WHAT YOU NEED TO DO: Look through the data and write out every line with the word "enumerate" in it.

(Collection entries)
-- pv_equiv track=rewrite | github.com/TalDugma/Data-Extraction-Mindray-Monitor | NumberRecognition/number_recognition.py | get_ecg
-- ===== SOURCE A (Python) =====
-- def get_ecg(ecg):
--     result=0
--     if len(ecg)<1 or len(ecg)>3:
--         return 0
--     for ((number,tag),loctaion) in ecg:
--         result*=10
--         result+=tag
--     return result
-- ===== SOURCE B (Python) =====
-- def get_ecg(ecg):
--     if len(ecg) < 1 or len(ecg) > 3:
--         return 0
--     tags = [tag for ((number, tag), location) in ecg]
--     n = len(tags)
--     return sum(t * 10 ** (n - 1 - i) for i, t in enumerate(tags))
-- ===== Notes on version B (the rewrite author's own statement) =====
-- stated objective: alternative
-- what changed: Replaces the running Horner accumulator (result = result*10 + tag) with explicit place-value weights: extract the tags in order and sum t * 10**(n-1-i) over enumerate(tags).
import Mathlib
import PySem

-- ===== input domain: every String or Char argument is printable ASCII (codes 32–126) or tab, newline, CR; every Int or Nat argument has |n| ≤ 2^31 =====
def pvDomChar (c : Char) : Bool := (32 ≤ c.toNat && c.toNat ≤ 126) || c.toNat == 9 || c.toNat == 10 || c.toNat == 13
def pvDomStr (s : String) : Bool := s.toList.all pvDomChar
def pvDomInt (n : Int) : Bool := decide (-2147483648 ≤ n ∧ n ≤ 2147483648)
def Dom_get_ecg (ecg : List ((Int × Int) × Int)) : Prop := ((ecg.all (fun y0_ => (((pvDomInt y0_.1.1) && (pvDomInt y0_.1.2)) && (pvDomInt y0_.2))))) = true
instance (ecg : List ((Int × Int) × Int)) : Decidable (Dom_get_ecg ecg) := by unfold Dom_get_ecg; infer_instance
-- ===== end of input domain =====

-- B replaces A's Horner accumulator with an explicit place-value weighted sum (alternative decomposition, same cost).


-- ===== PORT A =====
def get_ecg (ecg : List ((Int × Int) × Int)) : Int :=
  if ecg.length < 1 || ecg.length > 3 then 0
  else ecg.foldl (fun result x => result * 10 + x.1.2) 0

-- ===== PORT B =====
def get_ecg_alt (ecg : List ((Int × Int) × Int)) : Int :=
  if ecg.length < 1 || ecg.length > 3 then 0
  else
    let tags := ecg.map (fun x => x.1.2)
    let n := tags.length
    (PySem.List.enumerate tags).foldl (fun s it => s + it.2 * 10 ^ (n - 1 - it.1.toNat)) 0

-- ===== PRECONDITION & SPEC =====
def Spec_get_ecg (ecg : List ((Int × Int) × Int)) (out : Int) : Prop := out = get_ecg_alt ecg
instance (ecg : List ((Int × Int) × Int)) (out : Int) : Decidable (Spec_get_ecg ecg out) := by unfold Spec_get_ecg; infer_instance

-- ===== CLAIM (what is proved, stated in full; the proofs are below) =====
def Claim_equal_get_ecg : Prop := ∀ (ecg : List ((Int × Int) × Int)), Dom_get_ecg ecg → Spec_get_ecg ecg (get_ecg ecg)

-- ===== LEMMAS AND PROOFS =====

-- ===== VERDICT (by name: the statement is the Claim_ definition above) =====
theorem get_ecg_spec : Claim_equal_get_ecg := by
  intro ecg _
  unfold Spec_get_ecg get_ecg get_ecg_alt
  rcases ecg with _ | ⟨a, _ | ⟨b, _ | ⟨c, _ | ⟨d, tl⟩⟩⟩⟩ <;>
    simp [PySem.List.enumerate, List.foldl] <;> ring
==
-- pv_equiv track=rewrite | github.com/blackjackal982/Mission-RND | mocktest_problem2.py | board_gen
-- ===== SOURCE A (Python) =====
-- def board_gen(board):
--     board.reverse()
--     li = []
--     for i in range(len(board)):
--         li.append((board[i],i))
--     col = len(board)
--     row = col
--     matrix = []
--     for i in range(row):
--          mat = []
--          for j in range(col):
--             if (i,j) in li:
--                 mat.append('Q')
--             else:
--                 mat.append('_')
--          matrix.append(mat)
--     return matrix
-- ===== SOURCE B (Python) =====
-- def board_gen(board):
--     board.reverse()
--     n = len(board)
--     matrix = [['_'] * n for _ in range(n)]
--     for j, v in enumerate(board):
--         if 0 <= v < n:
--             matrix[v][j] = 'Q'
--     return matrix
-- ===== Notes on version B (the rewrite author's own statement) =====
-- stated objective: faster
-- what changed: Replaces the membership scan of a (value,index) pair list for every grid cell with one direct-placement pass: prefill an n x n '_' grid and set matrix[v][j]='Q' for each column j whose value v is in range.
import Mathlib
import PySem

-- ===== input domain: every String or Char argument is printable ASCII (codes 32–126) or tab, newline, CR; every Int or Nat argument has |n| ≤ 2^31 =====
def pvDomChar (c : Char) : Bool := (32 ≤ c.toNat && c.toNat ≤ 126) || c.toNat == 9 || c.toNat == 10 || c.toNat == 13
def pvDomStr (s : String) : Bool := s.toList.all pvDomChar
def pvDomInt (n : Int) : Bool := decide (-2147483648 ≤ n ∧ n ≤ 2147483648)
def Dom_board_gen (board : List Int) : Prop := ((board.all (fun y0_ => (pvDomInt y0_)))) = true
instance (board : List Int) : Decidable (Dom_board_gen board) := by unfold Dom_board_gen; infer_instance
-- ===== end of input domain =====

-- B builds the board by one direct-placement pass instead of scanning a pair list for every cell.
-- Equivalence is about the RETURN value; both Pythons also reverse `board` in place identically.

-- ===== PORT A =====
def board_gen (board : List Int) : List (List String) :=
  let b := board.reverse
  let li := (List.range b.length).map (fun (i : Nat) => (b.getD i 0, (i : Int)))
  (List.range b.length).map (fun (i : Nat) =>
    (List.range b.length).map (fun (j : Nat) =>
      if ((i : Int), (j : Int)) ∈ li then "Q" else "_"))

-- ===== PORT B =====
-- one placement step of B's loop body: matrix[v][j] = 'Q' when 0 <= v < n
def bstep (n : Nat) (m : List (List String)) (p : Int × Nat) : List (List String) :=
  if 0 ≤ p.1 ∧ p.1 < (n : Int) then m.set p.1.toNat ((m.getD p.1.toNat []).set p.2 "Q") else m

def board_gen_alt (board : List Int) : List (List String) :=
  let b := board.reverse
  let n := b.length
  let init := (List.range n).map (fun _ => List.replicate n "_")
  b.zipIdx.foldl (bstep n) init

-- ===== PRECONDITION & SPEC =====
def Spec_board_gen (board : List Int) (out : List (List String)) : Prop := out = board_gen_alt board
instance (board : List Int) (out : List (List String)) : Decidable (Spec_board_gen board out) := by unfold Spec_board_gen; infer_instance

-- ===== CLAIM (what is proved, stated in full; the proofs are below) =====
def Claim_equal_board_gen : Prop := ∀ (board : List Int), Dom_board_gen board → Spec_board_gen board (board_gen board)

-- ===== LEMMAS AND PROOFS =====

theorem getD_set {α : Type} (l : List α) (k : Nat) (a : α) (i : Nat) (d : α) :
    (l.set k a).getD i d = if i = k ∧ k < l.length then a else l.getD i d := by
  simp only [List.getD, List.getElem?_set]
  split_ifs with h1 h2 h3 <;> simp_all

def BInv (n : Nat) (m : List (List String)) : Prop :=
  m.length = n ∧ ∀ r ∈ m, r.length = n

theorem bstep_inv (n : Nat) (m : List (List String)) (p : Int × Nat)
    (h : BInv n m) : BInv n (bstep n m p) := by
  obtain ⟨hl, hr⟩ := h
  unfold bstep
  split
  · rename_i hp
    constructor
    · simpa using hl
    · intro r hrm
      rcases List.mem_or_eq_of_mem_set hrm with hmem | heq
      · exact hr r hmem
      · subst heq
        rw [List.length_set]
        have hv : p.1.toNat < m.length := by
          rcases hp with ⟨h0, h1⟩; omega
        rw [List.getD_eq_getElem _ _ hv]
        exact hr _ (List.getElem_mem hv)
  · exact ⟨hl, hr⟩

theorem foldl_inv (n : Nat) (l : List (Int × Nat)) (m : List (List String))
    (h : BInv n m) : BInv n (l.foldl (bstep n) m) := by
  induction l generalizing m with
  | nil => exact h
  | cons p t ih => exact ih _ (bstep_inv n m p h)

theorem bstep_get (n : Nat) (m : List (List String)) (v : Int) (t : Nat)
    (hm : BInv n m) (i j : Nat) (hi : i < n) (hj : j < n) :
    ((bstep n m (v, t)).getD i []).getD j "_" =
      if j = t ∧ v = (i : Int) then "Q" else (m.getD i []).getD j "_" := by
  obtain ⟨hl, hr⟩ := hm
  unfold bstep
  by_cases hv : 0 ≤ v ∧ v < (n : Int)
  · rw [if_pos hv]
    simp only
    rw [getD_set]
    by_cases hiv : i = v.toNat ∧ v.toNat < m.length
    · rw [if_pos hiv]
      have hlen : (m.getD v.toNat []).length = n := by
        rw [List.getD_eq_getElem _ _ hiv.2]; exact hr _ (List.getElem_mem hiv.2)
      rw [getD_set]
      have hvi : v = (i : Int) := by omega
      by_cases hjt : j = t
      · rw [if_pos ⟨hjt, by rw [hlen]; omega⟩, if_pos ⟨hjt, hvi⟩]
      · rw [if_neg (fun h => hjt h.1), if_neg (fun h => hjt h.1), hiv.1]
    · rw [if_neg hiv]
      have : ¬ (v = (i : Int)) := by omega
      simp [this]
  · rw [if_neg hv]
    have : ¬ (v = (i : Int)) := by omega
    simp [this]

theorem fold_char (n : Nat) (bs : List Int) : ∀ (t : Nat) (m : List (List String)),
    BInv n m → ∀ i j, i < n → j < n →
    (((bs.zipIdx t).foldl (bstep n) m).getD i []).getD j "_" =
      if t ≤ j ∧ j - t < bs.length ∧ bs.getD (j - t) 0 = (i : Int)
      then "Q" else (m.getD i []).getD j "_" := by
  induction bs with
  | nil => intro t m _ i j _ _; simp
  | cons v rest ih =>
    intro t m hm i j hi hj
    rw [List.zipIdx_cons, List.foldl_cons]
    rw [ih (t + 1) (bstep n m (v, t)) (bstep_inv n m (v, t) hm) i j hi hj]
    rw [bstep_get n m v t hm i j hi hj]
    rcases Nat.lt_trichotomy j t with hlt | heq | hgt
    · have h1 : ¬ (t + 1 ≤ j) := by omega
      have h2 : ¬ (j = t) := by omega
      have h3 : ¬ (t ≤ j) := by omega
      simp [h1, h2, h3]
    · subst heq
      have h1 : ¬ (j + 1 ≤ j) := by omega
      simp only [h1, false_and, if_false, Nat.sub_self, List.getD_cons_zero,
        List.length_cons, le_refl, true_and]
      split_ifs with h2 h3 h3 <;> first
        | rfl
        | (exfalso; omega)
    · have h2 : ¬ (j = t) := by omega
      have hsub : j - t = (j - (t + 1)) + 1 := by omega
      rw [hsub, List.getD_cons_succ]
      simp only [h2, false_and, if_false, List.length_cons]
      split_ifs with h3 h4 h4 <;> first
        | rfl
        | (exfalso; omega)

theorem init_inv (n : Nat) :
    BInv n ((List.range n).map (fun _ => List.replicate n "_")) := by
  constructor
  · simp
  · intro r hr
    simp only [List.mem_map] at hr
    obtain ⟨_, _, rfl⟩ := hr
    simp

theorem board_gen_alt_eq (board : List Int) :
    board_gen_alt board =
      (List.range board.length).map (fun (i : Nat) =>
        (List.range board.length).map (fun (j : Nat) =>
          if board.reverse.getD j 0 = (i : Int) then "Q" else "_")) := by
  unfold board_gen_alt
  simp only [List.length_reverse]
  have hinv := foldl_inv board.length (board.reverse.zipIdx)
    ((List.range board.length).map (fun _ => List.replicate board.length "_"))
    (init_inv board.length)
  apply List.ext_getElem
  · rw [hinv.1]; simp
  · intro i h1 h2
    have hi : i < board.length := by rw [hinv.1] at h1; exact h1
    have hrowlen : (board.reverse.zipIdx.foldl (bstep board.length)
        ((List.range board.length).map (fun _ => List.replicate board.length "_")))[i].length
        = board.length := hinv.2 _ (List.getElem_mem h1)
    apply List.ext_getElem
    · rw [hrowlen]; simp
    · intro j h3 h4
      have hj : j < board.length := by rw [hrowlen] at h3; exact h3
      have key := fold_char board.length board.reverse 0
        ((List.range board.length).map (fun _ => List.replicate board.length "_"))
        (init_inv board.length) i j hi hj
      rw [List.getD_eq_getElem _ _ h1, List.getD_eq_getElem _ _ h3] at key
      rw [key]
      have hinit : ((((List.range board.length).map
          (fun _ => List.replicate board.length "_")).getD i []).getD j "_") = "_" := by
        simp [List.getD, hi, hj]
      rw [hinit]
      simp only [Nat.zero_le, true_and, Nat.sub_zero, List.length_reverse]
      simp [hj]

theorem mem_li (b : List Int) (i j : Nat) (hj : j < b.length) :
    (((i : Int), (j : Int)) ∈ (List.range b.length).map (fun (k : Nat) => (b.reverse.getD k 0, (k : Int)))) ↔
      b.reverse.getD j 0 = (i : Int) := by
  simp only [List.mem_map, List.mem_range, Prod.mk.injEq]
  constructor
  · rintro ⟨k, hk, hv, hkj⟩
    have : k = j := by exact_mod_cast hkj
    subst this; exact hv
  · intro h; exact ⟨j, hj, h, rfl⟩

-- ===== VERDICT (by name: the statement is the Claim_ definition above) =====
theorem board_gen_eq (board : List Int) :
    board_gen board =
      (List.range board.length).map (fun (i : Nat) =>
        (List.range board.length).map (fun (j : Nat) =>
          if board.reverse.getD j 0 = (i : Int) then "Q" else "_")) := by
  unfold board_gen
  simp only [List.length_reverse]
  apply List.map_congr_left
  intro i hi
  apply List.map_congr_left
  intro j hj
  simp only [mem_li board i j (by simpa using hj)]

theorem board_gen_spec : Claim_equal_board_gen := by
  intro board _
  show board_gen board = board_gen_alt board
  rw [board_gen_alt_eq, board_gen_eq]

EXERCISE ANSWER:
--     return sum(t * 10 ** (n - 1 - i) for i, t in enumerate(tags))
-- what changed: Replaces the running Horner accumulator (result = result*10 + tag) with explicit place-value weights: extract the tags in order and sum t * 10**(n-1-i) over enumerate(tags).
    (PySem.List.enumerate tags).foldl (fun s it => s + it.2 * 10 ^ (n - 1 - it.1.toNat)) 0
    simp [PySem.List.enumerate, List.foldl] <;> ring
--     for j, v in enumerate(board):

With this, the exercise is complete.